Apart from Erica's dreary yappings to the effect that she's a product of - - of what?  These people don't believe in the Devil, so that's out, but, she's somehow a product of any old thing that happens along, and, for all her weariness, she never tires of telling us - - the only principle, Objectivist or otherwise, that gets a hearing in this movie is that we shouldn't tear down quaint old buildings.  Not only does the script lay this on us in word, but it dramatizes it in deed.  It does nothing to establish any thinking-through of ideas or any courage on the main character's part.  The only time she faces an armed opponent is by accident (in the convenience store).  Otherwise, nothing she does requires any risk or bravery.  The only other developed character, the police inspector, is introduced to us trying to talk his ex-wife into helping him cheat on the law, and when last we see him that's just what he does.  Clearly the point is that all his platitudes about principle in between are for naught.

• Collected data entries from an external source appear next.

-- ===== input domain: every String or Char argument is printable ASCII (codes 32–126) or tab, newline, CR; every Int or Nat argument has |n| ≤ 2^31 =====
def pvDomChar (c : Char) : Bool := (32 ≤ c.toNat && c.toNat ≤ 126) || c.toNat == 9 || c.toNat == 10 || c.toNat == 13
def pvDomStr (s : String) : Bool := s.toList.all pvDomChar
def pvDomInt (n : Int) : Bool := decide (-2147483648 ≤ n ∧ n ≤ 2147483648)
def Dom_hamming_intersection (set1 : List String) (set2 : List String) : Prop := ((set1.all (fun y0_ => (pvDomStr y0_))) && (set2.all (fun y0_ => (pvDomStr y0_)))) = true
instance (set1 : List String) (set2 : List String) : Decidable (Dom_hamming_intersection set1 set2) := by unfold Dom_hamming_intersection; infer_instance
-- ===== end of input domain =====

-- B replaces A's even/odd-subsequence bucketing (pairing set1 x set2 inside every bucket) by a
-- one-position-deletion key index over set1 queried once per set2 sequence (alternative algorithm).
-- Both Pythons return a SET, whose iteration order is not modelled; each port lists that set's
-- elements in set2's first-occurrence order, which is exact as a set (outputs are compared as sets).

-- ===== PORT A =====
-- s[::2]  (step 2 is never 0, so the slice never raises; the getD [] default is never taken)
def pvHash1 (s : String) : String := String.ofList ((PySem.List.slice? s.toList none none 2).getD [])
-- s[1::2]
def pvHash2 (s : String) : String := String.ofList ((PySem.List.slice? s.toList (some 1) none 2).getD [])
-- the two comprehension filters: len(s1) == len(s2), sum([aa1 != aa2 for aa1, aa2 in zip(s1, s2)]) <= 1
def pvClose (s1 s2 : String) : Bool :=
  PySem.Str.len s1 == PySem.Str.len s2 &&
    decide ((((s1.toList.zip s2.toList).map (fun p => if p.1 ≠ p.2 then (1 : Int) else 0)).sum) ≤ 1)
-- one iteration of the building loop: for hash in (s[::2], s[1::2]): d[hash][i].add(s)
def pvStep (d : PySem.Dict String (PySem.Dict Int (PySem.Set String))) (p : String × Int) :
    PySem.Dict String (PySem.Dict Int (PySem.Set String)) :=
  [pvHash1 p.1, pvHash2 p.1].foldl
    (fun d h => d.modify h PySem.Dict.empty
      (fun m => m.modify p.2 PySem.Set.empty (fun t => PySem.Set.add t p.1))) d
theorem stripA_eq (link : String) (l : List String) : ∀ (acc : List String),
    l.foldl (fun acc ln =>
      let s := PySem.Str.strip ln
      if s == link || s == "> " ++ link then acc else acc ++ [ln]) acc
    = acc ++ l.filter (fun ln => !pvIsLinkB link ln) := by
  induction l with
  | nil => intro acc; simp
  | cons ln rest ih =>
    intro acc
    simp only [List.foldl_cons, List.filter_cons]
    by_cases h : (PySem.Str.strip ln == link || PySem.Str.strip ln == "> " ++ link) = true
    · simp only [pvIsLinkB, h, if_true, Bool.not_true, Bool.false_eq_true, if_false, ih]
    · have h' : (PySem.Str.strip ln == link || PySem.Str.strip ln == "> " ++ link) = false := by
        simpa using h
      simp only [pvIsLinkB, h', Bool.false_eq_true, if_false, Bool.not_false, if_true, ih,
        List.append_assoc, List.singleton_append]
-- A's flag loop agrees with the "every letter's count is covered" predicate
theorem pv_flagA (cs : List Char) (d : PySem.Dict String Int) :
    (!((cs.foldl (fun acc l =>
        match d.get? (String.ofList [l]) with
        | some v => if ((cs.count l : Int)) ≤ v then acc ++ [1] else acc ++ [0]
        | none => acc ++ [0]) ([] : List Int)).contains 0))
    = decide (∀ c ∈ cs, ((cs.count c : Int)) ≤ d.getD (String.ofList [c]) 0) := by
  have hbody : (fun (acc : List Int) (l : Char) =>
      match d.get? (String.ofList [l]) with
      | some v => if ((cs.count l : Int)) ≤ v then acc ++ [1] else acc ++ [0]
      | none => acc ++ [0])
      = (fun acc l => if (match d.get? (String.ofList [l]) with
          | some v => decide ((cs.count l : Int) ≤ v)
          | none => false) then acc ++ [1] else acc ++ [0]) := by
    funext acc l
    cases d.get? (String.ofList [l]) with
    | none => simp
    | some v => by_cases h : ((cs.count l : Int)) ≤ v <;> simp [h]
  rw [hbody, pv_contains_zero_foldl]
  rw [List.contains_nil, Bool.false_or, ← List.all_eq_not_any_not]
  rw [Bool.eq_iff_iff, List.all_eq_true, decide_eq_true_eq]
  constructor
  · intro h c hc
    have := h c hc
    cases hg : d.get? (String.ofList [c]) with
    | none => rw [hg] at this; simp at this
    | some v =>
      rw [hg] at this
      have hv : d.getD (String.ofList [c]) 0 = v := PySem.Dict.getD_of_get?_eq_some _ _ hg
      rw [hv]; simpa using this
  · intro h c hc
    have hcount : 1 ≤ cs.count c := List.one_le_count_iff.mpr hc
    have hle := h c hc
    cases hg : d.get? (String.ofList [c]) with
    | none =>
      have hv : d.getD (String.ofList [c]) 0 = 0 := PySem.Dict.getD_of_get?_eq_none _ _ hg
      rw [hv] at hle
      exfalso; omega
    | some v =>
      have hv : d.getD (String.ofList [c]) 0 = v := PySem.Dict.getD_of_get?_eq_some _ _ hg
      rw [hv] at hle
      simp [hle]

-- A's star branch computes "some vowel substitution is in word_list"
theorem pv_member_star (word2 : String) (word_list : List String) :
    ((pvVOWELS.toList.foldl
        (fun acc v => acc ++ [PySem.Str.replace word2 "*" (String.ofList [v])]) ([] : List String)).foldl
        (fun acc nw => if word_list.contains nw then acc ++ [1] else acc ++ [0]) ([] : List Int)).contains (1 : Int)
    = pvVOWELS.toList.any (fun v => word_list.contains (PySem.Str.replace word2 "*" (String.ofList [v]))) := by
  rw [pv_contains_one_foldl]
  rw [List.contains_nil, Bool.false_or]
  rw [PySem.List.foldl_append_singleton_eq_map, List.nil_append, List.any_map]
  rfl

-- ---- B-side: the two-pointer scan decides the sublist relation ----

theorem pv_scan_nil (pool : List Char) : pool.foldl pvStep [] = [] := by
  induction pool with
  | nil => rfl
  | cons p ps ih => simpa [pvStep] using ih

theorem pv_scan_empty_iff (pool need : List Char) :
    pool.foldl pvStep need = [] ↔ need.Sublist pool := by
  induction pool generalizing need with
  | nil => simp
  | cons p ps ih =>
    cases need with
    | nil =>
      simp only [List.foldl_cons, List.nil_sublist, iff_true]
      show List.foldl pvStep (pvStep [] p) ps = []
      simpa [pvStep] using pv_scan_nil ps
    | cons n ns =>
      simp only [List.foldl_cons, pvStep]
      by_cases h : n = p
      · subst h
        rw [if_pos rfl, ih]
        exact ⟨fun hs => hs.cons₂ n, fun hs => List.cons_sublist_cons.mp hs⟩
      · rw [if_neg h, ih]
        constructor
        · exact fun hs => hs.cons p
        · intro hs
          cases hs with
          | cons _ hs => exact hs
          | cons₂ hs => exact absurd rfl h

-- on sorted lists, sublist = sub-multiset = pointwise count inequality
theorem pv_sorted_sublist_iff_counts (need pool : List Char)
    (hn : need.Pairwise (· ≤ ·)) (hp : pool.Pairwise (· ≤ ·)) :
    need.Sublist pool ↔ ∀ x ∈ need, need.count x ≤ pool.count x := by
  constructor
  · intro h x _
    exact h.count_le x
  · intro h
    exact List.sublist_of_subperm_of_pairwise (List.subperm_ext_iff.mpr h) hn hp

-- ---- B-side: counting the pool ----

-- recursive view of pvItems
def pvD : List (String × Int) → List String → List (String × Int)
  | [], _ => []
  | p :: t, seen => if seen.contains p.1 then pvD t seen else p :: pvD t (seen ++ [p.1])

theorem pv_items_eq_pvD (l : List (String × Int)) (acc : List (String × Int)) :
    l.foldl (fun acc p => if acc.any (fun q => q.1 == p.1) then acc else acc ++ [p]) acc
      = acc ++ pvD l (acc.map (·.1)) := by
  induction l generalizing acc with
  | nil => simp [pvD]
  | cons p t ih =>
    have hcond : (acc.any (fun q => q.1 == p.1)) = (acc.map (·.1)).contains p.1 := by
      induction acc with
      | nil => rfl
      | cons a as iha =>
        simp only [List.any_cons, List.map_cons, List.contains_cons]
        have hsw : (a.1 == p.1) = (p.1 == a.1) := by
          rw [Bool.eq_iff_iff, beq_iff_eq, beq_iff_eq]; exact eq_comm
        rw [hsw, iha]
    simp only [List.foldl_cons, pvD, hcond]
    by_cases hc : ((acc.map (·.1)).contains p.1) = true
    · rw [if_pos hc, ih, if_pos (by simpa using hc)]
    · rw [if_neg hc, ih, if_neg (by simpa using hc)]
      simp

theorem pv_count_expand (p : String × Int) (x : Char) :
    ((if PySem.Str.len p.1 == 1 then (List.replicate p.2.toNat p.1.toList).flatten else []).count x)
      = if p.1 = String.ofList [x] then p.2.toNat else 0 := by
  have hflat : ∀ (n : Nat) (c : Char), (List.replicate n [c]).flatten = List.replicate n c := by
    intro n c
    induction n with
    | zero => rfl
    | succ m ih => simp [List.replicate_succ, ih]
  have hofl : ∀ (s : String), (s = String.ofList [x]) ↔ s.toList = [x] := by
    intro s
    constructor
    · intro h; rw [h]; simp
    · intro h
      have := congrArg String.ofList h
      simpa using this
  by_cases hlen : PySem.Str.len p.1 == 1
  · rw [if_pos hlen]
    have hl1 : p.1.toList.length = 1 := by simpa [PySem.Str.len_eq] using hlen
    obtain ⟨c, hc⟩ : ∃ c, p.1.toList = [c] := by
      cases h : p.1.toList with
      | nil => rw [h] at hl1; simp at hl1
      | cons a t =>
        rw [h] at hl1; simp at hl1
        exact ⟨a, by simp [hl1]⟩
    rw [hc, hflat, List.count_replicate]
    by_cases hcx : c = x
    · have hp : p.1 = String.ofList [x] := (hofl p.1).mpr (by rw [hc, hcx])
      simp [hcx, hp]
    · have hp : ¬ (p.1 = String.ofList [x]) := by
        intro h
        have h2 := (hofl p.1).mp h
        rw [hc] at h2
        exact hcx (by simpa using h2)
      simp [hcx, hp]
  · rw [if_neg (by simpa using hlen)]
    have hp : ¬ (p.1 = String.ofList [x]) := by
      intro h
      apply hlen
      have h2 := (hofl p.1).mp h
      simp [PySem.Str.len, h2]
    simp [hp]

theorem pv_count_pvD (l : List (String × Int)) (seen : List String) (x : Char) :
    ((pvD l seen).flatMap (fun kv =>
        if PySem.Str.len kv.1 == 1 then (List.replicate kv.2.toNat kv.1.toList).flatten else [])).count x
      = if String.ofList [x] ∈ seen then 0
        else match l.find? (fun p => p.1 == String.ofList [x]) with
          | none => 0
          | some p => p.2.toNat := by
  induction l generalizing seen with
  | nil => simp [pvD]
  | cons p t ih =>
    simp only [pvD]
    by_cases hc : seen.contains p.1 = true
    · rw [if_pos hc, ih]
      have hc' : p.1 ∈ seen := by simpa using hc
      by_cases hk : p.1 = String.ofList [x]
      · have hm : String.ofList [x] ∈ seen := hk ▸ hc'
        simp [hm]
      · rw [List.find?_cons_of_neg (by simpa using hk)]
    · rw [if_neg hc]
      have hc' : ¬ p.1 ∈ seen := by simpa using hc
      simp only [List.flatMap_cons, List.count_append]
      rw [pv_count_expand, ih]
      by_cases hk : p.1 = String.ofList [x]
      · have hm1 : ¬ String.ofList [x] ∈ seen := hk ▸ hc'
        have hm2 : String.ofList [x] ∈ seen ++ [p.1] := by simp [hk]
        rw [List.find?_cons_of_pos (by simpa using hk)]
        simp [hk, hm1]
      · rw [if_neg hk]
        rw [List.find?_cons_of_neg (by simpa using hk)]
        by_cases hm : String.ofList [x] ∈ seen
        · simp [hm]
        · have hm2 : ¬ (String.ofList [x] ∈ seen ++ [p.1]) := by
            simp only [List.mem_append, List.mem_singleton]
            rintro (h | h)
            · exact hm h
            · exact hk h.symm
          simp [hm, hm2]

theorem pv_count_pool (hand : List (String × Int)) (x : Char) :
    (pvPool hand).count x
      = match (PySem.Dict.mk hand).get? (String.ofList [x]) with
        | none => 0
        | some v => v.toNat := by
  unfold pvPool pvItems
  rw [pv_items_eq_pvD]
  simp only [List.nil_append, List.map_nil]
  rw [pv_count_pvD]
  simp only [List.not_mem_nil, if_false]
  show _ = (match (Option.map (fun x => x.2) (List.find? (fun p => p.1 == String.ofList [x]) hand)) with
    | none => 0 | some v => v.toNat)
  cases hf : List.find? (fun p => p.1 == String.ofList [x]) hand <;> simp

-- ---- B-side: the wildcard matcher ----

theorem pv_wildGo_iff (l : List (Char × Char)) (vo : Option Char) :
    pvWildGo l vo = true ↔ ∃ v, pvVOWELS.toList.contains v = true
      ∧ (vo = some v ∨ (vo = none ∧ ∃ p ∈ l, p.2 = '*'))
      ∧ ∀ p ∈ l, p.1 = if p.2 = '*' then v else p.2 := by
  induction l generalizing vo with
  | nil =>
    cases vo with
    | none => simp [pvWildGo]
    | some x =>
      show pvVOWELS.toList.contains x = true ↔ _
      constructor
      · intro h
        exact ⟨x, h, Or.inl rfl, by intro p hp; simp at hp⟩
      · rintro ⟨v, hv, hvo, -⟩
        rcases hvo with h | ⟨h, -⟩
        · obtain rfl : x = v := Option.some.inj h
          exact hv
        · exact absurd h (by simp)
  | cons q rest ih =>
    obtain ⟨a, b⟩ := q
    by_cases hb : b = '*'
    · subst hb
      cases vo with
      | none =>
        have hstep : pvWildGo ((a, '*') :: rest) none = pvWildGo rest (some a) := by
          simp [pvWildGo]
        rw [hstep, ih]
        constructor
        · rintro ⟨v, hv, hvo, hall⟩
          rcases hvo with h | ⟨h, -⟩
          · obtain rfl : a = v := Option.some.inj h
            refine ⟨a, hv, Or.inr ⟨rfl, ⟨(a, '*'), List.mem_cons_self, rfl⟩⟩, ?_⟩
            intro p hp
            rcases List.mem_cons.mp hp with rfl | hp'
            · simp
            · exact hall p hp'
          · exact absurd h (by simp)
        · rintro ⟨v, hv, hvo, hall⟩
          have ha : a = v := by
            have := hall (a, '*') List.mem_cons_self
            simpa using this
          exact ⟨v, hv, Or.inl (by rw [ha]), fun p hp => hall p (List.mem_cons_of_mem _ hp)⟩
      | some x =>
        have hstep : pvWildGo ((a, '*') :: rest) (some x)
            = (if a ≠ x then false else pvWildGo rest (some x)) := by
          simp [pvWildGo]
        rw [hstep]
        by_cases hax : a = x
        · subst hax
          rw [if_neg (by simp), ih]
          constructor
          · rintro ⟨v, hv, hvo, hall⟩
            rcases hvo with h | ⟨h, -⟩
            · obtain rfl : a = v := Option.some.inj h
              refine ⟨a, hv, Or.inl rfl, ?_⟩
              intro p hp
              rcases List.mem_cons.mp hp with rfl | hp'
              · simp
              · exact hall p hp'
            · exact absurd h (by simp)
          · rintro ⟨v, hv, hvo, hall⟩
            rcases hvo with h | ⟨h, -⟩
            · exact ⟨v, hv, Or.inl h, fun p hp => hall p (List.mem_cons_of_mem _ hp)⟩
            · exact absurd h (by simp)
        · rw [if_pos hax]
          simp only [Bool.false_eq_true, false_iff]
          rintro ⟨v, hv, hvo, hall⟩
          rcases hvo with h | ⟨h, -⟩
          · have hxv : x = v := Option.some.inj h
            have ha : a = v := by
              have := hall (a, '*') List.mem_cons_self
              simpa using this
            exact hax (by rw [ha, hxv])
          · exact absurd h (by simp)
    · have hstep : pvWildGo ((a, b) :: rest) vo
          = (if a ≠ b then false else pvWildGo rest vo) := by
        simp [pvWildGo, hb]
      rw [hstep]
      by_cases hab : a = b
      · subst hab
        rw [if_neg (by simp), ih]
        constructor
        · rintro ⟨v, hv, hvo, hall⟩
          refine ⟨v, hv, ?_, fun p hp => ?_⟩
          · rcases hvo with h | ⟨h, hex⟩
            · exact Or.inl h
            · rcases hex with ⟨p, hp, hps⟩
              exact Or.inr ⟨h, ⟨p, List.mem_cons_of_mem _ hp, hps⟩⟩
          · rcases List.mem_cons.mp hp with rfl | hp'
            · simp [hb]
            · exact hall p hp'
        · rintro ⟨v, hv, hvo, hall⟩
          refine ⟨v, hv, ?_, fun p hp => hall p (List.mem_cons_of_mem _ hp)⟩
          rcases hvo with h | ⟨h, hex⟩
          · exact Or.inl h
          · refine Or.inr ⟨h, ?_⟩
            rcases hex with ⟨p, hp, hps⟩
            rcases List.mem_cons.mp hp with rfl | hp'
            · exact absurd hps hb
            · exact ⟨p, hp', hps⟩
      · rw [if_pos hab]
        simp only [Bool.false_eq_true, false_iff]
        rintro ⟨v, hv, hvo, hall⟩
        have := hall (a, b) List.mem_cons_self
        simp only [if_neg hb] at this
        exact hab this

On the level of simple storytelling mechanics, too, the movie has a lot wrong with it, like too many coincidences too far into the story.  As one example, the bar is packed, but somehow the ladies' room stays empty long enough for her to throw up and deliver another of her junk-metaphysical soliloquies.  (The scene would have been more realistic if she'd spoken her piece first and then thrown up.)  Every non-criminal in New York has known for 50 years that going into Central Park after dark is suicidal.  And even NPR isn't as dull as her broadcasts.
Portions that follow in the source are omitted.